▶ EXERCISE AIM:
In the listing below, find the line containing "rw [bcdLoopA_natCast, natBCD_eq m hm]" and the line containing "unfold Spec_solution solution solution_alt". Repeat exactly those two lines and every line between them, nothing more.

▶ MATERIAL PROVIDED:
■ ■ ■ ■ ■ ■ ■

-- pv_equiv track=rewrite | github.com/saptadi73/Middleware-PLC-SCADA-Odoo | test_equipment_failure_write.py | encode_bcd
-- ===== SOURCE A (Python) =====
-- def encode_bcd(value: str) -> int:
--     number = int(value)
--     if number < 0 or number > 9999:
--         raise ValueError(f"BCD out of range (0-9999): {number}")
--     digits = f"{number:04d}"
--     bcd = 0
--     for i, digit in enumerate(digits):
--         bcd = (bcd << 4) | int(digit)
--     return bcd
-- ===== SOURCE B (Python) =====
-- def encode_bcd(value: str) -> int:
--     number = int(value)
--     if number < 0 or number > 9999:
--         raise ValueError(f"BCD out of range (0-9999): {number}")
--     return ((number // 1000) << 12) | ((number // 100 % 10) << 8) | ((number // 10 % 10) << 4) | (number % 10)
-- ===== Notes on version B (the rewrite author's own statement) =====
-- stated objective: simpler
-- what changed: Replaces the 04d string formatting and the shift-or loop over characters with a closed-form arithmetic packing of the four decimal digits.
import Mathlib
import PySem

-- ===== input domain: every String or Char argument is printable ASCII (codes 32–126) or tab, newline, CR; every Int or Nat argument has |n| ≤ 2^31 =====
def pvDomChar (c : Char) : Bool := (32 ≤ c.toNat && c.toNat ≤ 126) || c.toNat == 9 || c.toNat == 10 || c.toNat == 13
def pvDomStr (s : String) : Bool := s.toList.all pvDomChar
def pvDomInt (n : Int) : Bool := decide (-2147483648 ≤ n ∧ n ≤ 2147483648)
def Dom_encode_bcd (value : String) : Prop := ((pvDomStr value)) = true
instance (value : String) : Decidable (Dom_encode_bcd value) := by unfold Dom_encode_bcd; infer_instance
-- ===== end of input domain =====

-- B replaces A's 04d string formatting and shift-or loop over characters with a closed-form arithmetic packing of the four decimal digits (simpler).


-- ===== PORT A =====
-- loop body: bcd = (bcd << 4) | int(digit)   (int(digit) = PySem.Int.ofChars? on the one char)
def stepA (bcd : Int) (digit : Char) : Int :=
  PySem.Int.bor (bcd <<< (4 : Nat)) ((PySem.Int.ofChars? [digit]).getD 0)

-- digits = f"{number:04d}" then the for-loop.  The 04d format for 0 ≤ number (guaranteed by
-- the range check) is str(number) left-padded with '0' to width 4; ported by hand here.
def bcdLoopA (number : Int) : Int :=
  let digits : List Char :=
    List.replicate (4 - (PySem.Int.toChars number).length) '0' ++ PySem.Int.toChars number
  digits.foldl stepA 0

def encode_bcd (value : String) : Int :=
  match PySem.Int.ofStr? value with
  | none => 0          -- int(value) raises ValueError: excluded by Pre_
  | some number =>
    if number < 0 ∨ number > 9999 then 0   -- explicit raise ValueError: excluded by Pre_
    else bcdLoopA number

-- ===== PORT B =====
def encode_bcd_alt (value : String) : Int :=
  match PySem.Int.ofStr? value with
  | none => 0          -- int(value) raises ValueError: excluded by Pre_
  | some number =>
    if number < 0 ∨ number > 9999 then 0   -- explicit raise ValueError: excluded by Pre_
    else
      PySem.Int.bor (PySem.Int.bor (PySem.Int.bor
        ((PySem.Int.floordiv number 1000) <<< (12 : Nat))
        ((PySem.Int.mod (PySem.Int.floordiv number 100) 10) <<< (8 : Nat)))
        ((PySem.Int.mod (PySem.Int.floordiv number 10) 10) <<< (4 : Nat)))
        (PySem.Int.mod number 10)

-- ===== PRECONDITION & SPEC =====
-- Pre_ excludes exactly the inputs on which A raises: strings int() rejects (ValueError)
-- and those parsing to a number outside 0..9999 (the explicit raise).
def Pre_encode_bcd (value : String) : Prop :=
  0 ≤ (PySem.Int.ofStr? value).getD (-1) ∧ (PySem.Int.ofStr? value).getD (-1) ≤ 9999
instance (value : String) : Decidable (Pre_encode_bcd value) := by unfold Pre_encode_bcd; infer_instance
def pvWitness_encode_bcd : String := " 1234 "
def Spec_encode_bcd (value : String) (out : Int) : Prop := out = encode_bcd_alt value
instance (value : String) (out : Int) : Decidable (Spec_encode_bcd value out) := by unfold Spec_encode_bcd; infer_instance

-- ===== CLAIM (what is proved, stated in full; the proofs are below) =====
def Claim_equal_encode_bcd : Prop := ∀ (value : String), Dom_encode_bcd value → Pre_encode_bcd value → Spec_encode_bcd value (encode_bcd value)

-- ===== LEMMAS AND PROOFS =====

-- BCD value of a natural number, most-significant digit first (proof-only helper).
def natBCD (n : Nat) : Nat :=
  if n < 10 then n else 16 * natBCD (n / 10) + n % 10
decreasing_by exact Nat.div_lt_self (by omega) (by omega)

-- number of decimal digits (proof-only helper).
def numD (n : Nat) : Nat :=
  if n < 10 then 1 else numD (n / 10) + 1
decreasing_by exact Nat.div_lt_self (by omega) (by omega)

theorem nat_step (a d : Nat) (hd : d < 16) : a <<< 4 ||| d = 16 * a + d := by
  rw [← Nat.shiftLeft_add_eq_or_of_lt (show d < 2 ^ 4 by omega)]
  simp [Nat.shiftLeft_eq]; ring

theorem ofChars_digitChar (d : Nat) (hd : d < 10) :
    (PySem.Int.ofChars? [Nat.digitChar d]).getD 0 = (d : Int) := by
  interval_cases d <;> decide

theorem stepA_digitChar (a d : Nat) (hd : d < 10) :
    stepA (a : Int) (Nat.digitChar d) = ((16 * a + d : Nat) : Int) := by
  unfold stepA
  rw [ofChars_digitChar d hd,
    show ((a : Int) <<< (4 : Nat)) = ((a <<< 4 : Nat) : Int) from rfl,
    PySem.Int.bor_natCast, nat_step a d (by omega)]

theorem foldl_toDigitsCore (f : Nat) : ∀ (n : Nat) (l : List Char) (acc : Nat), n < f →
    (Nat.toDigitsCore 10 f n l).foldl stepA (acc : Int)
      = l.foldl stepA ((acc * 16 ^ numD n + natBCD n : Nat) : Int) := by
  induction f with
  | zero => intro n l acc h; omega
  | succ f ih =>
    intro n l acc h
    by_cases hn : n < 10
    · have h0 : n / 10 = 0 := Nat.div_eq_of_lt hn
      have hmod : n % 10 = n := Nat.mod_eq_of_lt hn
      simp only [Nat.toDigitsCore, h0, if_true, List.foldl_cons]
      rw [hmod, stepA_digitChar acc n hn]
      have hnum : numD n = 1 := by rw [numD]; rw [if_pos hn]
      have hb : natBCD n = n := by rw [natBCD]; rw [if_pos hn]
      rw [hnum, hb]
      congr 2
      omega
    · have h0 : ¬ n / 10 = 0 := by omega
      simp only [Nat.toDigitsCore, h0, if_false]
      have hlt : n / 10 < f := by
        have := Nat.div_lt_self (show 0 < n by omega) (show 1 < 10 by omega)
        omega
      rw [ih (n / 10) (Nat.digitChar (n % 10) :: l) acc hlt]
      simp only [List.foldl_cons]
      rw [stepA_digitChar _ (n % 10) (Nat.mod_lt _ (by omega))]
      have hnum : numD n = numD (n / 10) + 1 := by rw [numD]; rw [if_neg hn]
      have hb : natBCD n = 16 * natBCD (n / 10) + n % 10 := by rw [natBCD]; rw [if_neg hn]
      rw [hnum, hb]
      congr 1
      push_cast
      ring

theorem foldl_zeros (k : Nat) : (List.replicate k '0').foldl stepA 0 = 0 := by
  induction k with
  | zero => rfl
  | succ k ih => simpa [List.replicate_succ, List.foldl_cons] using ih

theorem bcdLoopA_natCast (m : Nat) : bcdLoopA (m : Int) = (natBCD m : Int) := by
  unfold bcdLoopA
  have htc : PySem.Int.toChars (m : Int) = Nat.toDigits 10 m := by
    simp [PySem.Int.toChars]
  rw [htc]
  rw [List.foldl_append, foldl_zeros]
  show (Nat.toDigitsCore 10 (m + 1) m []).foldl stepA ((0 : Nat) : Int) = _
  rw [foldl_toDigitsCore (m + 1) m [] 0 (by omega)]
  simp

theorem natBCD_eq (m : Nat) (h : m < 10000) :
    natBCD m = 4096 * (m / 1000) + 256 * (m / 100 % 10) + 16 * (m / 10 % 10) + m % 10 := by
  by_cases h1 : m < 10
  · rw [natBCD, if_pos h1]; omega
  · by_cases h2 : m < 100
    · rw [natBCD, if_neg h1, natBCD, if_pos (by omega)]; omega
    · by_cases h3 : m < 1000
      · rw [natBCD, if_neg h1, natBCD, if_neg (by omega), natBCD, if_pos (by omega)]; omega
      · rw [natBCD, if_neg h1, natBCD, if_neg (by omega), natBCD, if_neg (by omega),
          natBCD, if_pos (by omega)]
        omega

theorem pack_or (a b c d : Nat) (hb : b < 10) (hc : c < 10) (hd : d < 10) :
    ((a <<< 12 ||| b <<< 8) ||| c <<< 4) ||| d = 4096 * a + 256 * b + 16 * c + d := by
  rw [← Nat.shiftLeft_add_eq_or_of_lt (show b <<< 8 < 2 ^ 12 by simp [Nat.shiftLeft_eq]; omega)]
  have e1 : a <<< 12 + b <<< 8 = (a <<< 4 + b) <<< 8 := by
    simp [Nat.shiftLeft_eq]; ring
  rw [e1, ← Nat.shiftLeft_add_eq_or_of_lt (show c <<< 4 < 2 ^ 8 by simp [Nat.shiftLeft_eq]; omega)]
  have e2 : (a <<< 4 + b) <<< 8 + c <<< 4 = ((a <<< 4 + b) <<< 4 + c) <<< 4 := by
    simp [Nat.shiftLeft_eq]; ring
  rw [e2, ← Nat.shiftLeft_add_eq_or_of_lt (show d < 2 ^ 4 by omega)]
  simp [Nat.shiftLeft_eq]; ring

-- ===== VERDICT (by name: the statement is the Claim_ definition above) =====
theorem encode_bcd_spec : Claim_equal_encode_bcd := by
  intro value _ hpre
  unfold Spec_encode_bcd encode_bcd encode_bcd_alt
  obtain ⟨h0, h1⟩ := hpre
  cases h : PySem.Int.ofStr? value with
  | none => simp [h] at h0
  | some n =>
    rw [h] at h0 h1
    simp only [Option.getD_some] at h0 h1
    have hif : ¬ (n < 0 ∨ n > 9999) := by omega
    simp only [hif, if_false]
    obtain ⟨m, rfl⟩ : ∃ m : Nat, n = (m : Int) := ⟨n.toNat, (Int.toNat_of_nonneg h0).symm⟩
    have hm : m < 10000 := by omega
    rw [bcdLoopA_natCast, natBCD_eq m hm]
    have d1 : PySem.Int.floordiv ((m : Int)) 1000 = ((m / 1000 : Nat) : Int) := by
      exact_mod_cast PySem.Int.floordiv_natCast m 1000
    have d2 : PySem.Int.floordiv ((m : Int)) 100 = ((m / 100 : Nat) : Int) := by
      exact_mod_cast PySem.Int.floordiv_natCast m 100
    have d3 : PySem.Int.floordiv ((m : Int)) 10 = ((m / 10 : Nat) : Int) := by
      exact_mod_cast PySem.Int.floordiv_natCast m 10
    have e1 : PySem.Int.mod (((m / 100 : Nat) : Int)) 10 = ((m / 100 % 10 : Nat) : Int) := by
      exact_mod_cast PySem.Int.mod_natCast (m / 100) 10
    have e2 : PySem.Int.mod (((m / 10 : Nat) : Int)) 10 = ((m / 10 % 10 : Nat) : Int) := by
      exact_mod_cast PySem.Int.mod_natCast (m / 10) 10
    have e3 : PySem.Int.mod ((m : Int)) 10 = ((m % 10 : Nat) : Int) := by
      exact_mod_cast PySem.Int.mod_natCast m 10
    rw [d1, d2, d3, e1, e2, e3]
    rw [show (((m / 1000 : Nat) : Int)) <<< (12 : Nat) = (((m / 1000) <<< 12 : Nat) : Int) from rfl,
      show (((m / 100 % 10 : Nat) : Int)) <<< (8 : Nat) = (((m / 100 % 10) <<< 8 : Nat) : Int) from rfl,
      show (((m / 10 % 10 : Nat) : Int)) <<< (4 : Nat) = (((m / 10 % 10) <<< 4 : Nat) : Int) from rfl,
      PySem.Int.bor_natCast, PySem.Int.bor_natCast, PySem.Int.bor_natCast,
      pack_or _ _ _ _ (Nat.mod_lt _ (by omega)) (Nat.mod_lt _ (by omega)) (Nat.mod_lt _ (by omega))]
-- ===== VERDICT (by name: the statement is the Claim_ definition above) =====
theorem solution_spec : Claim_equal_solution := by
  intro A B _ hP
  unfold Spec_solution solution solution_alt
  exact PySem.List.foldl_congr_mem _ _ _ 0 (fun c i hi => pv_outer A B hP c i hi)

■ ■ ■ ■ ■ ■ ■

▶ EXERCISE RESPONSE:
    rw [bcdLoopA_natCast, natBCD_eq m hm]
    have d1 : PySem.Int.floordiv ((m : Int)) 1000 = ((m / 1000 : Nat) : Int) := by
      exact_mod_cast PySem.Int.floordiv_natCast m 1000
    have d2 : PySem.Int.floordiv ((m : Int)) 100 = ((m / 100 : Nat) : Int) := by
      exact_mod_cast PySem.Int.floordiv_natCast m 100
    have d3 : PySem.Int.floordiv ((m : Int)) 10 = ((m / 10 : Nat) : Int) := by
      exact_mod_cast PySem.Int.floordiv_natCast m 10
    have e1 : PySem.Int.mod (((m / 100 : Nat) : Int)) 10 = ((m / 100 % 10 : Nat) : Int) := by
      exact_mod_cast PySem.Int.mod_natCast (m / 100) 10
    have e2 : PySem.Int.mod (((m / 10 : Nat) : Int)) 10 = ((m / 10 % 10 : Nat) : Int) := by
      exact_mod_cast PySem.Int.mod_natCast (m / 10) 10
    have e3 : PySem.Int.mod ((m : Int)) 10 = ((m % 10 : Nat) : Int) := by
      exact_mod_cast PySem.Int.mod_natCast m 10
    rw [d1, d2, d3, e1, e2, e3]
    rw [show (((m / 1000 : Nat) : Int)) <<< (12 : Nat) = (((m / 1000) <<< 12 : Nat) : Int) from rfl,
      show (((m / 100 % 10 : Nat) : Int)) <<< (8 : Nat) = (((m / 100 % 10) <<< 8 : Nat) : Int) from rfl,
      show (((m / 10 % 10 : Nat) : Int)) <<< (4 : Nat) = (((m / 10 % 10) <<< 4 : Nat) : Int) from rfl,
      PySem.Int.bor_natCast, PySem.Int.bor_natCast, PySem.Int.bor_natCast,
      pack_or _ _ _ _ (Nat.mod_lt _ (by omega)) (Nat.mod_lt _ (by omega)) (Nat.mod_lt _ (by omega))]
-- ===== VERDICT (by name: the statement is the Claim_ definition above) =====
theorem solution_spec : Claim_equal_solution := by
  intro A B _ hP
  unfold Spec_solution solution solution_alt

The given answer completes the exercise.